Physician assistants (PAs) and nurse practitioners (NPs) are the two most common physician extender professions. In most states, PA licensing is through the state's medical board. On the other hand, NPs are almost universally licensed through state nursing boards with limited or minimal input from medicine with respect to scope of practice, qualifications, professional training or standards of care. I am very hesitant to make the same mistake with psychologists.

If prescriptive privileges are to come to other mental health professions, I see significant advantages to a PA model where psychologists, MFCCs, LCSWs and Advanced Practice Nurses can apply to the equivalent of a physician assistant training program with a clinical specialty in mental health.
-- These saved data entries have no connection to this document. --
-- pv_equiv track=rewrite | github.com/MimTohidi/self-replication | self-replicant.py | create_shape_mask
-- ===== SOURCE A (Python) =====
-- def create_shape_mask(grid_size):
--     mask = [[0 for _ in range(grid_size)] for _ in range(grid_size)]
--     center = grid_size // 2
--     for y in range(grid_size):
--         for x in range(grid_size):
--             if abs(x - center) + abs(y - center) <= grid_size // 3:
--                 mask[y][x] = 1
--     return mask
-- ===== SOURCE B (Python) =====
-- def create_shape_mask(grid_size):
--     center = grid_size // 2
--     reach = grid_size // 3
--
--     def row(y):
--         rem = reach - abs(y - center)
--         if rem < 0:
--             return [0] * grid_size
--         return [0] * (center - rem) + [1] * (2 * rem + 1) + [0] * (grid_size - center - rem - 1)
--
--     return [row(y) for y in range(grid_size)]
-- ===== Notes on version B (the rewrite author's own statement) =====
-- stated objective: faster
-- what changed: Per row, B computes the diamond's horizontal half-width arithmetically and builds the row from three replicated blocks, eliminating A's inner per-cell loop with its Manhattan-distance test.
import Mathlib
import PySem

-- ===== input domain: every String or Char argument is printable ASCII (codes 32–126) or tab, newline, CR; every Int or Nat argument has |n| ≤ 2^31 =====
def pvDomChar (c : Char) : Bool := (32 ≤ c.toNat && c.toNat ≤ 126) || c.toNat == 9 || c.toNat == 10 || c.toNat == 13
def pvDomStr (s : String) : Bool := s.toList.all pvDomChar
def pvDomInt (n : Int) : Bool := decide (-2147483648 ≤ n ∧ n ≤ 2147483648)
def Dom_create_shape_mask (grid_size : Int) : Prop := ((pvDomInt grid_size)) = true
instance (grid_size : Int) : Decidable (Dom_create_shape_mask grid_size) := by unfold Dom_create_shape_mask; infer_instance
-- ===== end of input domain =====

-- B replaces A's per-cell Manhattan-distance test by computing each row's contiguous
-- 1-block arithmetically and concatenating three replicated segments (objective: faster, constant-factor).

-- ===== PORT A =====
def create_shape_mask (grid_size : Int) : List (List Int) :=
  let mask : List (List Int) :=
    (PySem.List.pyRange 0 grid_size 1).map (fun _ =>
      (PySem.List.pyRange 0 grid_size 1).map (fun _ => (0 : Int)))
  let center := PySem.Int.floordiv grid_size 2
  (PySem.List.pyRange 0 grid_size 1).foldl (fun mask y =>
    (PySem.List.pyRange 0 grid_size 1).foldl (fun mask x =>
      if |x - center| + |y - center| ≤ PySem.Int.floordiv grid_size 3 then
        -- mask[y][x] = 1: y and x come from range(grid_size), so they are nonnegative
        -- in-range indices and modify/set via .toNat is exact here
        mask.modify y.toNat (fun row => row.set x.toNat 1)
      else mask) mask) mask

-- ===== PORT B =====
def create_shape_mask_alt (grid_size : Int) : List (List Int) :=
  let center := PySem.Int.floordiv grid_size 2
  let reach := PySem.Int.floordiv grid_size 3
  (PySem.List.pyRange 0 grid_size 1).map (fun y =>
    let rem := reach - |y - center|
    if rem < 0 then
      List.replicate grid_size.toNat (0 : Int)
    else
      -- Python's [0]*k is [] for negative k, exactly .toNat's clamping
      (List.replicate (center - rem).toNat (0 : Int)
        ++ List.replicate (2 * rem + 1).toNat (1 : Int))
        ++ List.replicate (grid_size - center - rem - 1).toNat (0 : Int))

-- ===== PRECONDITION & SPEC =====
def Spec_create_shape_mask (grid_size : Int) (out : List (List Int)) : Prop := out = create_shape_mask_alt grid_size
instance (grid_size : Int) (out : List (List Int)) : Decidable (Spec_create_shape_mask grid_size out) := by unfold Spec_create_shape_mask; infer_instance

-- ===== CLAIM (what is proved, stated in full; the proofs are below) =====
def Claim_equal_create_shape_mask : Prop := ∀ (grid_size : Int), Dom_create_shape_mask grid_size → Spec_create_shape_mask grid_size (create_shape_mask grid_size)

-- ===== LEMMAS AND PROOFS =====

theorem pv_modify_modify {α : Type} (l : List α) (i : Nat) (f g : α → α) :
    (l.modify i f).modify i g = l.modify i (fun a => g (f a)) := by
  apply List.ext_getElem?
  intro j
  simp only [List.getElem?_modify]
  cases l[j]? with
  | none => rfl
  | some a => by_cases h : i = j <;> simp [h]

/-- An iterated in-place update of row `k` is a single `modify` by the folded row update. -/
theorem pv_foldl_modify {α : Type} (l : List α) (k : Nat)
    (step : List Int → α → List Int) :
    ∀ m : List (List Int),
      l.foldl (fun m x => m.modify k (fun r => step r x)) m
        = m.modify k (fun r => l.foldl step r) := by
  induction l with
  | nil => intro m; simp only [List.foldl_nil]; rw [show (fun r : List Int => r) = id from rfl, List.modify_id]
  | cons a t ih => intro m; simp [List.foldl_cons, ih, pv_modify_modify]

/-- Folding `modify k (g k)` over `range n` rewrites the first `n` entries pointwise. -/
theorem pv_foldl_range_modify (g : Nat → List Int → List Int) :
    ∀ (n : Nat) (m : List (List Int)), n ≤ m.length →
      (List.range n).foldl (fun m k => m.modify k (g k)) m
        = (List.range n).map (fun k => g k (m[k]?.getD [])) ++ m.drop n := by
  intro n
  induction n with
  | zero => intro m _; simp
  | succ n ih =>
    intro m hn
    rw [List.range_succ, List.foldl_append, ih m (by omega), List.foldl_cons, List.foldl_nil]
    have hdrop : m.drop n = m[n]?.getD [] :: m.drop (n + 1) := by
      rw [List.drop_eq_getElem_cons (by omega)]
      simp [List.getElem?_eq_getElem (by omega : n < m.length)]
    rw [hdrop, List.modify_eq_set, List.map_append]
    have hlen : ((List.range n).map (fun k => g k (m[k]?.getD []))).length = n := by simp
    rw [List.getElem?_append_right (by simp), hlen]
    simp [hlen]

/-- Setting to 1 exactly the positions of `range n` satisfying `Q` turns the row into an indicator map. -/
theorem pv_foldl_range_set (Q : Nat → Prop) [DecidablePred Q] :
    ∀ (n : Nat) (row : List Int), n ≤ row.length →
      (List.range n).foldl (fun r k => if Q k then r.set k 1 else r) row
        = (List.range n).map (fun k => if Q k then (1 : Int) else row[k]?.getD 0) ++ row.drop n := by
  intro n
  induction n with
  | zero => intro row _; simp
  | succ n ih =>
    intro row hn
    rw [List.range_succ, List.foldl_append, ih row (by omega), List.foldl_cons, List.foldl_nil]
    have hdrop : row.drop n = row[n]?.getD 0 :: row.drop (n + 1) := by
      rw [List.drop_eq_getElem_cons (by omega)]
      simp [List.getElem?_eq_getElem (by omega : n < row.length)]
    have hlen : ((List.range n).map (fun k => if Q k then (1 : Int) else row[k]?.getD 0)).length = n := by simp
    rw [hdrop, List.map_append]
    by_cases hq : Q n
    · simp [hq, hlen]
    · simp [hq]

theorem create_shape_mask_spec : Claim_equal_create_shape_mask := by
  intro gs _
  unfold Spec_create_shape_mask create_shape_mask create_shape_mask_alt
  by_cases hgs : gs ≤ 0
  · rw [PySem.List.pyRange_one_eq_nil hgs]; simp
  -- gs > 0; write gs as a natural number n
  rw [not_le] at hgs
  obtain ⟨n, rfl⟩ : ∃ n : Nat, gs = (n : Int) := ⟨gs.toNat, (Int.toNat_of_nonneg (by omega)).symm⟩
  have hn : 0 < n := by exact_mod_cast hgs
  set c : Int := PySem.Int.floordiv (n : Int) 2 with hc
  set t : Int := PySem.Int.floordiv (n : Int) 3 with ht
  have hc2 : c = (n : Int) / 2 := PySem.Int.floordiv_eq_ediv_of_pos (by omega)
  have ht3 : t = (n : Int) / 3 := PySem.Int.floordiv_eq_ediv_of_pos (by omega)
  have hct : 0 ≤ t ∧ t ≤ c ∧ c + t + 1 ≤ (n : Int) := by omega
  simp only [PySem.List.pyRange_zero_natCast]
  -- A side: normalize the nested folds
  rw [List.foldl_map]
  have hbody : ∀ (m : List (List Int)) (k : Nat),
      (List.map (fun k : Nat => (k : Int)) (List.range n)).foldl
        (fun m x => if |x - c| + |(k : Int) - c| ≤ t then m.modify ((k:Int)).toNat (fun r => r.set x.toNat 1) else m) m
      = m.modify k (fun r =>
          (List.range n).foldl (fun (r : List Int) (j : Nat) => if |(j : Int) - c| + |(k : Int) - c| ≤ t then r.set j 1 else r) r) := by
    intro m k
    rw [List.foldl_map]
    have : (fun (m : List (List Int)) (j : Nat) =>
        if |(j:Int) - c| + |(k : Int) - c| ≤ t then m.modify ((k:Int)).toNat (fun r => r.set ((j:Int)).toNat 1) else m)
        = fun (m : List (List Int)) (j : Nat) => m.modify k (fun r => if |(j:Int) - c| + |(k : Int) - c| ≤ t then r.set j 1 else r) := by
      funext m j
      by_cases h : |(j:Int) - c| + |(k : Int) - c| ≤ t
      · simp [h, Int.toNat_natCast]
      · simp only [h, if_false]
        rw [show (fun r : List Int => r) = id from rfl, List.modify_id]
    rw [this, pv_foldl_modify]
  simp only [hbody]
  have hmask0 : (List.map (fun k : Nat => (k : Int)) (List.range n)).map
      (fun _ => (List.map (fun k : Nat => (k : Int)) (List.range n)).map (fun _ => (0 : Int)))
      = List.replicate n (List.replicate n (0 : Int)) := by
    simp only [List.map_const', List.length_map, List.length_range]
  rw [hmask0, pv_foldl_range_modify _ n _ (by simp)]
  simp only [List.drop_replicate, Nat.sub_self, List.replicate_zero, List.append_nil]
  -- rows of A: each row-fold on a zero row yields the indicator map of the diamond condition
  have hArow : ∀ k : Nat, k < n →
      (List.range n).foldl (fun (r : List Int) (j : Nat) => if |(j : Int) - c| + |(k : Int) - c| ≤ t then r.set j 1 else r)
        ((List.replicate n (List.replicate n (0:Int)))[k]?.getD [])
      = (List.range n).map (fun j : Nat => if |(j : Int) - c| + |(k : Int) - c| ≤ t then (1:Int) else 0) := by
    intro k hk
    rw [List.getElem?_replicate, if_pos hk, Option.getD_some,
      pv_foldl_range_set _ n _ (by simp)]
    simp
  -- B side: fuse the outer map and compare row by row
  rw [List.map_map]
  apply List.map_congr_left
  intro k hk
  rw [List.mem_range] at hk
  simp only [Function.comp_apply]
  rw [hArow k hk]
  -- compare A's indicator row with B's three-block row at y = k
  set a : Int := |(k : Int) - c| with ha
  have ha0 : 0 ≤ a := abs_nonneg _
  by_cases hneg : t - a < 0
  · rw [if_pos hneg, Int.toNat_natCast]
    have hz : ∀ j ∈ List.range n, (if |(j:Int) - c| + a ≤ t then (1:Int) else 0) = 0 := by
      intro j _
      rw [if_neg]
      have := abs_nonneg ((j:Int) - c)
      omega
    rw [List.map_congr_left hz, List.map_const']
    simp
  · rw [if_neg hneg]
    have h1 : 0 ≤ c - (t - a) := by omega
    have h2 : 0 ≤ (n:Int) - c - (t - a) - 1 := by omega
    apply List.ext_getElem
    · simp only [List.length_map, List.length_range, List.length_append, List.length_replicate]
      omega
    · intro j hj hj2
      rw [List.getElem_map, List.getElem_range]
      simp only [List.getElem_append, List.length_append, List.length_replicate,
        List.getElem_replicate]
      rcases abs_cases ((j:Int) - c) with ⟨hje, _⟩ | ⟨hje, _⟩ <;> rw [hje] <;>
        split_ifs <;> omega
Classwork would be provided by accredited physician assistant training programs (usually affiliated with a medical school) with clinical work split between ambulatory primary care and psychiatry settings. Most PA programs run three to four years in duration and offer a strong foundation in basic medicine with the option for some subspecialization in the form of electives. Mental health professionals completing such a scheme should be well prepared to function as physician extenders for psychiatrists or primary care physicians with limited prescribing privileges. Such a scheme provides for physician involvement both on the direct patient care level as well as on the policy and health systems levels, while retaining control over the practice of medicine by nonphysicians.